theorem Sh_row {R C : Nat} {g : List (List Int)} (hg : Sh R C g) {i : Nat} (hi : i < R) :
    (g.getD i []).length = C := by
  obtain ⟨hl, hr⟩ := hg
  have : i < g.length := by omega
  rw [List.getD_eq_getElem?_getD, List.getElem?_eq_getElem this]
  exact hr _ (List.getElem_mem this)

theorem aUpd_cast (g : List (List Int)) (i j : Nat) (v : Int) :
    aUpd g (i : Int) (j : Int) v
      = g.set i ((g.getD i []).set j ((g.getD i []).getD j 0 + v)) := by
  simp [aUpd, PySem.List.pySetD_natCast, PySem.List.pyGetD_natCast]

theorem Sh_aUpd {R C : Nat} {g : List (List Int)} (hg : Sh R C g) {i : Nat} (hi : i < R)
    (j : Nat) (v : Int) : Sh R C (aUpd g (i : Int) (j : Int) v) := by
  rw [aUpd_cast]
  have hrowlen := Sh_row hg hi
  obtain ⟨hl, hr⟩ := hg
  refine ⟨by simpa using hl, ?_⟩
  intro row hrow
  rcases List.mem_or_eq_of_mem_set hrow with h | h
  · exact hr _ h
  · subst h
    rw [List.length_set]
    exact hrowlen

theorem gg_aUpd {R C : Nat} {g : List (List Int)} (hg : Sh R C g) {i j : Nat}
    (hi : i < R) (hj : j < C) (v : Int) (i' j' : Nat) :
    gg (aUpd g (i : Int) (j : Int) v) i' j'
      = gg g i' j' + (if i' = i ∧ j' = j then v else 0) := by
  have hig : i < g.length := by rw [hg.1]; exact hi
  have hjr : j < (g.getD i []).length := by rw [Sh_row hg hi]; exact hj
  rw [aUpd_cast]
  unfold gg
  simp only [List.getD_eq_getElem?_getD] at hjr ⊢
  by_cases hii : i' = i
  · subst hii
    rw [List.getElem?_set_self (by simpa using hig)]
    by_cases hjj : j' = j
    · subst hjj
      rw [Option.getD_some, List.getElem?_set_self hjr]
      simp
    · rw [Option.getD_some, List.getElem?_set_ne (by omega : j ≠ j')]
      simp [hjj]
  · rw [List.getElem?_set_ne (by omega : i ≠ i')]
    simp [hii]

theorem gg_aUpdI {R C : Nat} {g : List (List Int)} (hg : Sh R C g) {i j : Int}
    (hi0 : 0 ≤ i) (hi : i < (R : Int)) (hj0 : 0 ≤ j) (hj : j < (C : Int)) (v : Int)
    (i' j' : Nat) :
    gg (aUpd g i j v) i' j'
      = gg g i' j' + (if (i' : Int) = i ∧ (j' : Int) = j then v else 0) := by
  have h1 : i = ((i.toNat : Nat) : Int) := by omega
  have h2 : j = ((j.toNat : Nat) : Int) := by omega
  rw [h1, h2, gg_aUpd hg (by omega) (by omega) v i' j']
  congr 1
  have : (i' = i.toNat ∧ j' = j.toNat) ↔ ((i' : Int) = ↑i.toNat ∧ (j' : Int) = ↑j.toNat) := by
    omega
  simp only [this]

theorem Sh_aUpdI {R C : Nat} {g : List (List Int)} (hg : Sh R C g) {i : Int}
    (hi0 : 0 ≤ i) (hi : i < (R : Int)) (j : Int) (hj0 : 0 ≤ j) (v : Int) :
    Sh R C (aUpd g i j v) := by
  have h1 : i = ((i.toNat : Nat) : Int) := by omega
  have h2 : j = ((j.toNat : Nat) : Int) := by omega
  rw [h1, h2]
  exact Sh_aUpd hg (by omega) _ v

-- initial grid

theorem gg_replicate (R C : Nat) (i j : Nat) :
    gg (List.replicate R (List.replicate C (0 : Int))) i j = 0 := by
  unfold gg
  simp only [List.getD_eq_getElem?_getD, List.getElem?_replicate]
  split_ifs <;> simp [List.getElem?_replicate] <;> split_ifs <;> simp

theorem Sh_replicate (R C : Nat) :
    Sh R C (List.replicate R (List.replicate C (0 : Int))) := by
  constructor
  · simp
  · intro row hrow
    rw [List.eq_of_mem_replicate hrow]
    simp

THE PROBLEM:
Print every record above exactly as it was given.

THE COMPLETED TASK:
theorem Sh_row {R C : Nat} {g : List (List Int)} (hg : Sh R C g) {i : Nat} (hi : i < R) :
    (g.getD i []).length = C := by
  obtain ⟨hl, hr⟩ := hg
  have : i < g.length := by omega
  rw [List.getD_eq_getElem?_getD, List.getElem?_eq_getElem this]
  exact hr _ (List.getElem_mem this)

theorem aUpd_cast (g : List (List Int)) (i j : Nat) (v : Int) :
    aUpd g (i : Int) (j : Int) v
      = g.set i ((g.getD i []).set j ((g.getD i []).getD j 0 + v)) := by
  simp [aUpd, PySem.List.pySetD_natCast, PySem.List.pyGetD_natCast]

theorem Sh_aUpd {R C : Nat} {g : List (List Int)} (hg : Sh R C g) {i : Nat} (hi : i < R)
    (j : Nat) (v : Int) : Sh R C (aUpd g (i : Int) (j : Int) v) := by
  rw [aUpd_cast]
  have hrowlen := Sh_row hg hi
  obtain ⟨hl, hr⟩ := hg
  refine ⟨by simpa using hl, ?_⟩
  intro row hrow
  rcases List.mem_or_eq_of_mem_set hrow with h | h
  · exact hr _ h
  · subst h
    rw [List.length_set]
    exact hrowlen

theorem gg_aUpd {R C : Nat} {g : List (List Int)} (hg : Sh R C g) {i j : Nat}
    (hi : i < R) (hj : j < C) (v : Int) (i' j' : Nat) :
    gg (aUpd g (i : Int) (j : Int) v) i' j'
      = gg g i' j' + (if i' = i ∧ j' = j then v else 0) := by
  have hig : i < g.length := by rw [hg.1]; exact hi
  have hjr : j < (g.getD i []).length := by rw [Sh_row hg hi]; exact hj
  rw [aUpd_cast]
  unfold gg
  simp only [List.getD_eq_getElem?_getD] at hjr ⊢
  by_cases hii : i' = i
  · subst hii
    rw [List.getElem?_set_self (by simpa using hig)]
    by_cases hjj : j' = j
    · subst hjj
      rw [Option.getD_some, List.getElem?_set_self hjr]
      simp
    · rw [Option.getD_some, List.getElem?_set_ne (by omega : j ≠ j')]
      simp [hjj]
  · rw [List.getElem?_set_ne (by omega : i ≠ i')]
    simp [hii]

theorem gg_aUpdI {R C : Nat} {g : List (List Int)} (hg : Sh R C g) {i j : Int}
    (hi0 : 0 ≤ i) (hi : i < (R : Int)) (hj0 : 0 ≤ j) (hj : j < (C : Int)) (v : Int)
    (i' j' : Nat) :
    gg (aUpd g i j v) i' j'
      = gg g i' j' + (if (i' : Int) = i ∧ (j' : Int) = j then v else 0) := by
  have h1 : i = ((i.toNat : Nat) : Int) := by omega
  have h2 : j = ((j.toNat : Nat) : Int) := by omega
  rw [h1, h2, gg_aUpd hg (by omega) (by omega) v i' j']
  congr 1
  have : (i' = i.toNat ∧ j' = j.toNat) ↔ ((i' : Int) = ↑i.toNat ∧ (j' : Int) = ↑j.toNat) := by
    omega
  simp only [this]

theorem Sh_aUpdI {R C : Nat} {g : List (List Int)} (hg : Sh R C g) {i : Int}
    (hi0 : 0 ≤ i) (hi : i < (R : Int)) (j : Int) (hj0 : 0 ≤ j) (v : Int) :
    Sh R C (aUpd g i j v) := by
  have h1 : i = ((i.toNat : Nat) : Int) := by omega
  have h2 : j = ((j.toNat : Nat) : Int) := by omega
  rw [h1, h2]
  exact Sh_aUpd hg (by omega) _ v

-- initial grid

theorem gg_replicate (R C : Nat) (i j : Nat) :
    gg (List.replicate R (List.replicate C (0 : Int))) i j = 0 := by
  unfold gg
  simp only [List.getD_eq_getElem?_getD, List.getElem?_replicate]
  split_ifs <;> simp [List.getElem?_replicate] <;> split_ifs <;> simp

theorem Sh_replicate (R C : Nat) :
    Sh R C (List.replicate R (List.replicate C (0 : Int))) := by
  constructor
  · simp
  · intro row hrow
    rw [List.eq_of_mem_replicate hrow]
    simp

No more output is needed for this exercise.